This repository releases the official implementation of EGM: Efficient Visual Grounding Language Models.

Abstract

Visual grounding is an essential capability of Visual Language Models (VLMs) to understand the real physical world. Previous state-of-the-art grounding visual language models usually have large model sizes, making them heavy for deployment and slow for inference. However, we notice that the sizes of visual encoders are nearly the same for small and large VLMs and the major difference is the sizes of the language models. Small VLMs fall behind larger VLMs in grounding because of the difference in language understanding capability rather than visual information handling. To mitigate the gap, we introduce 'Efficient visual Grounding language Models' (EGM): generate many mid-quality tokens (from small models) to match the performance of large VLMs with few high-quality but expensive tokens. This method is deployment-friendly, and yields better end-to-end latency: On the RefCOCO benchmark, our EGM-Qwen3-VL-8B demonstrates 91.4 IoU with an average of 737ms (5.9x faster) latency while Qwen3-VL-235B demands 4,320ms to reach 90.5 IoU. To validate our approach's generality, we further set up a new amodal grounding setting that requires the model to predict both the visible and occluded parts of the objects. Experiments show our method consistently improves both vanilla and amodal grounding capabilities of small models to match or outperform larger models, thereby improving efficiency for visual grounding.

See our website for more details : https://nvlabs.github.io/EGM

Table of Contents

EGM: Efficient Visual Grounding Language Models

Motivation of the EGM method

Previous state-of-the-art grounding VLMs usually have large model sizes, making them heavy for deployment and slow for inference. In contrast, our EGM scales test-time inference instead; by outputting more tokens with a smaller model to bridge the understanding gap, we achieve on-par performance with significantly better efficiency.

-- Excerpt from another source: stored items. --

theorem markRight_getD (vals : List Int) (low : Int) (k : Nat) (hk : k < vals.length) :
    ∀ j (m : List Bool), m.length = vals.length →
    ((markRight vals low m j).getD k false = true ↔
      (m.getD k false = true ∨ (j ≤ k ∧ ∀ u, j ≤ u → u ≤ k → low ≤ gv vals u))) := by
  simp only [gv]
  suffices H : ∀ d j (m : List Bool), vals.length - j ≤ d → m.length = vals.length →
      ((markRight vals low m j).getD k false = true ↔
        (m.getD k false = true ∨ (j ≤ k ∧ ∀ u, j ≤ u → u ≤ k → low ≤ vals.getD u 0))) by
    intro j m hm
    exact H (vals.length - j) j m le_rfl hm
  intro d
  induction d with
  | zero =>
    intro j m hd hm
    rw [markRight, if_neg (by omega : ¬ j < vals.length)]
    constructor
    · exact Or.inl
    · rintro (h1 | ⟨h2, _⟩)
      · exact h1
      · omega
  | succ d' ih =>
    intro j m hd hm
    by_cases hjn : j < vals.length
    · by_cases hv : low ≤ vals.getD j 0
      · rw [markRight, if_pos hjn, if_pos hv,
          ih (j+1) _ (by omega) (by simpa using hm), getD_set_lt m j k (by omega)]
        by_cases hkj : j = k
        · rw [if_pos hkj]
          constructor
          · intro _
            refine Or.inr ⟨by omega, fun u h1 h2 => ?_⟩
            have hu : u = j := by omega
            rw [hu]; exact hv
          · intro _; exact Or.inl rfl
        · rw [if_neg hkj]
          constructor
          · rintro (h1 | ⟨h2, hall⟩)
            · exact Or.inl h1
            · refine Or.inr ⟨by omega, fun u h1 h2 => ?_⟩
              by_cases hu : u = j
              · rw [hu]; exact hv
              · exact hall u (by omega) h2
          · rintro (h1 | ⟨h2, hall⟩)
            · exact Or.inl h1
            · exact Or.inr ⟨by omega, fun u h1 h2 => hall u (by omega) h2⟩
      · rw [markRight, if_pos hjn, if_neg hv]
        constructor
        · exact Or.inl
        · rintro (h1 | ⟨h2, hall⟩)
          · exact h1
          · exact absurd (hall j le_rfl (by omega)) hv
    · rw [markRight, if_neg hjn]
      constructor
      · exact Or.inl
      · rintro (h1 | ⟨h2, _⟩)
        · exact h1
        · omega

theorem find_steps_aux (bs : List Bool) (l : List Nat) :
    ∀ ud : List Nat × List Nat,
    (l.foldl
      (fun ud i =>
        if bs.getD i false && !(bs.getD (i+1) false) then (ud.1, ud.2 ++ [i])
        else if !(bs.getD i false) && bs.getD (i+1) false then (ud.1 ++ [i+1], ud.2)
        else ud)
      ud) =
    (ud.1 ++ l.filterMap (fun i => if !(bs.getD i false) && bs.getD (i+1) false then some (i+1) else none),
     ud.2 ++ l.filterMap (fun i => if bs.getD i false && !(bs.getD (i+1) false) then some i else none)) := by
  induction l with
  | nil => intro ud; simp
  | cons i l ih =>
    intro ud
    rw [List.foldl_cons, ih, List.filterMap_cons, List.filterMap_cons]
    by_cases h1 : (bs.getD i false && !(bs.getD (i+1) false)) = true
    · have h2 : ¬ ((!(bs.getD i false) && bs.getD (i+1) false) = true) := by
        revert h1; cases bs.getD i false <;> cases bs.getD (i+1) false <;> simp
      rw [if_pos h1, if_pos h1, if_neg h2]
      simp
    · rw [if_neg h1, if_neg h1]
      by_cases h2 : (!(bs.getD i false) && bs.getD (i+1) false) = true
      · rw [if_pos h2, if_pos h2]
        simp
      · rw [if_neg h2, if_neg h2]

theorem mem_ups (bs : List Bool) (x : Nat) :
    x ∈ (find_steps bs).1 ↔
      ∃ i, i + 1 < bs.length ∧ x = i + 1 ∧ bs.getD i false = false ∧ bs.getD (i+1) false = true := by
  unfold find_steps
  rw [find_steps_aux bs (List.range (bs.length - 1)) ([], [])]
  simp only [List.nil_append, List.mem_filterMap, List.mem_range]
  constructor
  · rintro ⟨i, hi, hsome⟩
    by_cases hc : (!(bs.getD i false) && bs.getD (i+1) false) = true
    · rw [if_pos hc] at hsome
      have hx : i + 1 = x := by injection hsome
      simp only [Bool.and_eq_true, Bool.not_eq_true'] at hc
      exact ⟨i, by omega, hx.symm, hc.1, hc.2⟩
    · rw [if_neg hc] at hsome; cases hsome
  · rintro ⟨i, hi, hx, h0, h1⟩
    refine ⟨i, by omega, ?_⟩
    rw [if_pos (by rw [h0, h1]; rfl), hx]

theorem mem_downs (bs : List Bool) (x : Nat) :
    x ∈ (find_steps bs).2 ↔
      x + 1 < bs.length ∧ bs.getD x false = true ∧ bs.getD (x+1) false = false := by
  unfold find_steps
  rw [find_steps_aux bs (List.range (bs.length - 1)) ([], [])]
  simp only [List.nil_append, List.mem_filterMap, List.mem_range]
  constructor
  · rintro ⟨i, hi, hsome⟩
    by_cases hc : (bs.getD i false && !(bs.getD (i+1) false)) = true
    · rw [if_pos hc] at hsome
      have hx : i = x := by injection hsome
      simp only [Bool.and_eq_true, Bool.not_eq_true'] at hc
      subst hx
      exact ⟨by omega, hc.1, hc.2⟩
    · rw [if_neg hc] at hsome; cases hsome
  · rintro ⟨hi, h0, h1⟩
    refine ⟨x, by omega, ?_⟩
    rw [if_pos (by rw [h0, h1]; rfl)]

theorem foldl_markLeft_length (vals : List Int) (low : Int) (ups : List Nat) (m : List Bool) :
    (ups.foldl (fun m i => markLeft vals low m (i - 1)) m).length = m.length := by
  induction ups generalizing m with
  | nil => rfl
  | cons i ups ih => rw [List.foldl_cons, ih, markLeft_length]

theorem foldl_markRight_length (vals : List Int) (low : Int) (downs : List Nat) (m : List Bool) :
    (downs.foldl (fun m i => markRight vals low m (i + 1)) m).length = m.length := by
  induction downs generalizing m with
  | nil => rfl
  | cons i downs ih => rw [List.foldl_cons, ih, markRight_length]

theorem foldl_markLeft_getD (vals : List Int) (low : Int) (k : Nat) (hk : k < vals.length)
    (ups : List Nat) (hb : ∀ i ∈ ups, 1 ≤ i ∧ i ≤ vals.length) :
    ∀ m : List Bool, m.length = vals.length →
    ((ups.foldl (fun m i => markLeft vals low m (i - 1)) m).getD k false = true ↔
      (m.getD k false = true ∨
        ∃ i ∈ ups, k ≤ i - 1 ∧ ∀ u, k ≤ u → u ≤ i - 1 → low ≤ gv vals u)) := by
  induction ups with
  | nil => simp
  | cons i ups ih =>
    intro m hm
    obtain ⟨hi1, hi2⟩ := hb i List.mem_cons_self
    rw [List.foldl_cons,
      ih (fun x hx => hb x (List.mem_cons_of_mem i hx)) _ (by rw [markLeft_length]; exact hm),
      markLeft_getD vals low (i - 1) (by omega) k hk m hm, List.exists_mem_cons_iff]
    tauto

theorem foldl_markRight_getD (vals : List Int) (low : Int) (k : Nat) (hk : k < vals.length)
    (downs : List Nat) :
    ∀ m : List Bool, m.length = vals.length →
    ((downs.foldl (fun m i => markRight vals low m (i + 1)) m).getD k false = true ↔
      (m.getD k false = true ∨
        ∃ i ∈ downs, i + 1 ≤ k ∧ ∀ u, i + 1 ≤ u → u ≤ k → low ≤ gv vals u)) := by
  induction downs with
  | nil => simp
  | cons i downs ih =>
    intro m hm
    rw [List.foldl_cons, ih _ (by rw [markRight_length]; exact hm),
      markRight_getD vals low k hk (i + 1) m hm, List.exists_mem_cons_iff]
    tauto

theorem canny_len (vals : List Int) (hi lo : Int) :
    (canny_mask vals hi lo).length = vals.length := by
  simp only [canny_mask]
  rw [foldl_markRight_length, foldl_markLeft_length]
  simp

theorem mask0_getD (vals : List Int) (hi : Int) (t : Nat) (ht : t < vals.length) :
    (vals.map (fun c => decide (hi ≤ c))).getD t false = decide (hi ≤ gv vals t) := by
  rw [List.getD_eq_getElem _ _ (by simpa using ht), List.getElem_map]
  unfold gv
  rw [List.getD_eq_getElem _ _ ht]

theorem canny_mask_getD (vals : List Int) (hi lo : Int) (k : Nat) (hk : k < vals.length) :
    ((canny_mask vals hi lo).getD k false = true ↔
      (hi ≤ gv vals k
      ∨ (∃ i, i + 1 < vals.length ∧ ¬ hi ≤ gv vals i ∧ hi ≤ gv vals (i+1) ∧ k ≤ i ∧
            ∀ u, k ≤ u → u ≤ i → lo ≤ gv vals u)
      ∨ (∃ i, i + 1 < vals.length ∧ hi ≤ gv vals i ∧ ¬ hi ≤ gv vals (i+1) ∧ i + 1 ≤ k ∧
            ∀ u, i + 1 ≤ u → u ≤ k → lo ≤ gv vals u))) := by
  have hlen0 : (vals.map (fun c => decide (hi ≤ c))).length = vals.length := by simp
  have hb : ∀ x ∈ (find_steps (vals.map (fun c => decide (hi ≤ c)))).1, 1 ≤ x ∧ x ≤ vals.length := by
    intro x hx
    rw [mem_ups] at hx
    obtain ⟨i, hi1, rfl, -, -⟩ := hx
    rw [hlen0] at hi1
    omega
  simp only [canny_mask]
  rw [foldl_markRight_getD vals lo k hk _ _
      (by rw [foldl_markLeft_length]; exact hlen0),
    foldl_markLeft_getD vals lo k hk _ hb _ hlen0, mask0_getD vals hi k hk,
    decide_eq_true_eq]
  constructor
  · rintro ((h0 | ⟨x, hx, hkx, hP⟩) | ⟨x, hx, hxk, hP⟩)
    · exact Or.inl h0
    · rw [mem_ups] at hx
      obtain ⟨i, hi1, rfl, hm0, hm1⟩ := hx
      rw [hlen0] at hi1
      rw [mask0_getD vals hi i (by omega)] at hm0
      rw [mask0_getD vals hi (i+1) (by omega)] at hm1
      refine Or.inr (Or.inl ⟨i, hi1, by simpa using hm0, by simpa using hm1, ?_, ?_⟩)
      · simpa using hkx
      · intro u h1 h2; exact hP u h1 (by omega)
    · rw [mem_downs] at hx
      obtain ⟨hi1, hm0, hm1⟩ := hx
      rw [hlen0] at hi1
      rw [mask0_getD vals hi x (by omega)] at hm0
      rw [mask0_getD vals hi (x+1) (by omega)] at hm1
      exact Or.inr (Or.inr ⟨x, hi1, by simpa using hm0, by simpa using hm1, hxk, hP⟩)
  · rintro (h0 | ⟨i, hi1, hlo, hhi, hki, hP⟩ | ⟨i, hi1, hhi, hlo, hik, hP⟩)
    · exact Or.inl (Or.inl h0)
    · refine Or.inl (Or.inr ⟨i + 1, ?_, by simpa using hki, fun u h1 h2 => hP u h1 (by omega)⟩)
      rw [mem_ups]
      refine ⟨i, by rw [hlen0]; omega, rfl, ?_, ?_⟩
      · rw [mask0_getD vals hi i (by omega)]; simpa using hlo
      · rw [mask0_getD vals hi (i+1) (by omega)]; simpa using hhi
    · refine Or.inr ⟨i, ?_, hik, hP⟩
      rw [mem_downs]
      refine ⟨by rw [hlen0]; omega, ?_, ?_⟩
      · rw [mask0_getD vals hi i (by omega)]; simpa using hhi
      · rw [mask0_getD vals hi (i+1) (by omega)]; simpa using hlo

Performance of the EGM method

Our EGM models (2B/4B/8B) have greatly improved the efficiency of visual grounding. For example, EGM-Qwen3-VL-8B outperforms both the state-of-the-art Qwen3-VL-235B-Instruct and Qwen3-VL-235B-Thinking models for accuracy, while speeding up 5.9× and 18.9× in terms of GPU latency.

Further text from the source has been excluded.